Previous studies have suggested that UTIs may be both over and under-diagnosed in the ED [5, 6], particularly in the elderly [7, 8], with one study suggesting that > 40% of patients aged > 65 years who had been diagnosed with UTI had no evidence of this condition [9]. Although a non-infectious cause is established for many of these cases, antibiotics are often continued unnecessarily, which drives the emergence of anti-bacterial resistance (ABR).

Using electronic health records supplemented by medical note review, we set out to estimate the frequency of over-diagnosis of UTI syndromes in the ED, and to describe the conditions which present as UTI in the ED in order to estimate the potential to reduce antibiotic prescribing by stopping antibiotics early in patients with no evidence of bacterial infection.

Study design and source of data

We undertook a retrospective cohort study in patients who were investigated for suspected UTI syndromes between 1st January 2014 and 30th June 2017 at the Emergency Department (ED) of the Queen Elizabeth Hospital Birmingham (QEHB), which is part of University Hospitals Birmingham NHS Foundation Trust. QEHB is the largest single site hospital in England with over 1200 inpatient beds and a local resident population of around 1.3 million people, which is ethnically diverse with high levels of social deprivation. Individuals were eligible for inclusion in the study if they attended the ED and had a urine sample submitted for microbiological culture from the ED (defined as receipt of a urine culture in the laboratory ±2 days from ED attendance since there can be a delay between sample collection and when the urine sample is recorded in the laboratory system). From this group we used ED diagnostic codes to identify patients with suspected UTI, and used simple random sampling to select 300 patients who were discharged from the ED and 700 patients who had been admitted to hospital. ED diagnostic codes represent the main reason for the patients ED attendance, are recorded by the ED physician and distinguish between urological conditions and different UTI syndromes.

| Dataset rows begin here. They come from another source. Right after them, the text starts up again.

-- pv_equiv track=rewrite | github.com/python-la-paz/100-dias-de-python | soluciones/_100_dias/dia_92.py | sube_baja
-- ===== SOURCE A (Python) =====
-- def sube_baja(limite):
--     i = j = 1
--     k = 3
--     while limite > 0:
--         yield i
--         i = i + j
--         j = -1 if i >= k else 1 if i <= 1 else j
--         limite -= 1
-- ===== SOURCE B (Python) =====
-- def sube_baja(limite):
--     patron = (1, 2, 3, 2)
--     n = 0
--     while limite > 0:
--         yield patron[n % 4]
--         n += 1
--         limite -= 1
-- ===== Notes on version B (the rewrite author's own statement) =====
-- stated objective: simpler
-- what changed: Replaces the i/j/k increment-and-bounce state recurrence with a single counter indexing the precomputed period-4 pattern (1,2,3,2).
import Mathlib
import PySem

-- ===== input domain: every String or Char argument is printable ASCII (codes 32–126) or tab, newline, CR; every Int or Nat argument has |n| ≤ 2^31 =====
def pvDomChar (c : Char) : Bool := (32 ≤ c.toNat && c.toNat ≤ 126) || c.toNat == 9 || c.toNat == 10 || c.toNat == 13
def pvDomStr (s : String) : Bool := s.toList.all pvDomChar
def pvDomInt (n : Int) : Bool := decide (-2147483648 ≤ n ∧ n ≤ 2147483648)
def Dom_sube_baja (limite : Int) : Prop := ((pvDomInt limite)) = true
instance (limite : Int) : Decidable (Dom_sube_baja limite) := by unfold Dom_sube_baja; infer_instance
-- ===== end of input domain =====

-- B replaces the i/j/k bounce recurrence with a counter indexing the precomputed period-4 pattern (1,2,3,2); objective: simpler.


-- ===== PORT A =====
-- while limite > 0: yield i; i += j; j := -1 if i >= k else 1 if i <= 1 else j; limite -= 1
def subeAuxA (lim i j k : Int) : List Int :=
  if lim > 0 then
    let i' := i + j
    let j' := if i' ≥ k then -1 else if i' ≤ 1 then 1 else j
    i :: subeAuxA (lim - 1) i' j' k
  else []
termination_by lim.toNat
decreasing_by omega

def sube_baja (limite : Int) : List Int := subeAuxA limite 1 1 3

-- ===== PORT B =====
-- patron[n % 4]: index always in range (0 ≤ n % 4 < 4), so .getD 0 never fires
def subeAuxB (lim n : Int) : List Int :=
  if lim > 0 then
    (PySem.List.pyGet? ([1, 2, 3, 2] : List Int) (PySem.Int.mod n 4)).getD 0
      :: subeAuxB (lim - 1) (n + 1)
  else []
termination_by lim.toNat
decreasing_by omega

def sube_baja_alt (limite : Int) : List Int := subeAuxB limite 0

-- ===== PRECONDITION & SPEC =====
def Spec_sube_baja (limite : Int) (out : List Int) : Prop := out = sube_baja_alt limite
instance (limite : Int) (out : List Int) : Decidable (Spec_sube_baja limite out) := by unfold Spec_sube_baja; infer_instance

-- ===== CLAIM (what is proved, stated in full; the proofs are below) =====
def Claim_equal_sube_baja : Prop := ∀ (limite : Int), Dom_sube_baja limite → Spec_sube_baja limite (sube_baja limite)

-- ===== LEMMAS AND PROOFS =====
theorem subeAux_key : ∀ (m : Nat) (lim n : Int), lim.toNat = m → 0 ≤ n →
    (n % 4 = 0 → subeAuxA lim 1 1 3 = subeAuxB lim n) ∧
    (n % 4 = 1 → subeAuxA lim 2 1 3 = subeAuxB lim n) ∧
    (n % 4 = 2 → subeAuxA lim 3 (-1) 3 = subeAuxB lim n) ∧
    (n % 4 = 3 → subeAuxA lim 2 (-1) 3 = subeAuxB lim n) := by
  intro m
  induction m with
  | zero =>
    intro lim n hm _
    have hle : ¬ lim > 0 := by omega
    refine ⟨?_, ?_, ?_, ?_⟩ <;> intro _ <;> rw [subeAuxA, subeAuxB, if_neg hle, if_neg hle]
  | succ m ih =>
    intro lim n hm hn
    by_cases hpos : lim > 0
    · have ih' := ih (lim - 1) (n + 1) (by omega) (by omega)
      have hmod : PySem.Int.mod n 4 = n % 4 := by
        simp [PySem.Int.mod, Int.fmod_eq_emod_of_nonneg _ (by omega : (0:Int) ≤ 4)]
      refine ⟨?_, ?_, ?_, ?_⟩ <;> intro h <;>
        rw [subeAuxA, subeAuxB, if_pos hpos, if_pos hpos] <;>
        simp only [hmod, h] <;> norm_num
      · exact ih'.2.1 (by omega)
      · exact ih'.2.2.1 (by omega)
      · exact ⟨by decide, ih'.2.2.2 (by omega)⟩
      · exact ⟨by decide, ih'.1 (by omega)⟩
    · refine ⟨?_, ?_, ?_, ?_⟩ <;> intro _ <;> rw [subeAuxA, subeAuxB, if_neg hpos, if_neg hpos]

-- ===== VERDICT (by name: the statement is the Claim_ definition above) =====
theorem sube_baja_spec : Claim_equal_sube_baja := by
  intro limite _
  unfold Spec_sube_baja sube_baja sube_baja_alt
  exact (subeAux_key limite.toNat limite 0 rfl (by omega)).1 (by decide)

Patients with suspected UTI who were discharged from the ED

We estimated the proportion of patients discharged from the ED with suspected UTI who had clinical/microbiological evidence of this diagnosis, based on the presence of urinary symptoms and microbial culture of urine and/or blood. A single investigator (LS) evaluated whether urinary symptoms had been recorded in the ED notes, considering: dysuria, frequency, hesitancy, urinary retention, difficulty passing urine, haematuria and malodorous urine. Information was also extracted about pain localised to the back, abdomen, flank, loin and suprapubic region. Symptoms were classified as probable if patients reported at least two urinary symptoms or a urinary symptom and pain, and possible if patients reported only one urinary symptom or only pain. Patients with no record of relevant pain or urinary symptoms were classified as having no symptoms of UTI. This information was integrated with results of urinary white cell count and microbial culture of urine and/or blood to categorise patients as probable, possible or no evidence of UTI (Table 1).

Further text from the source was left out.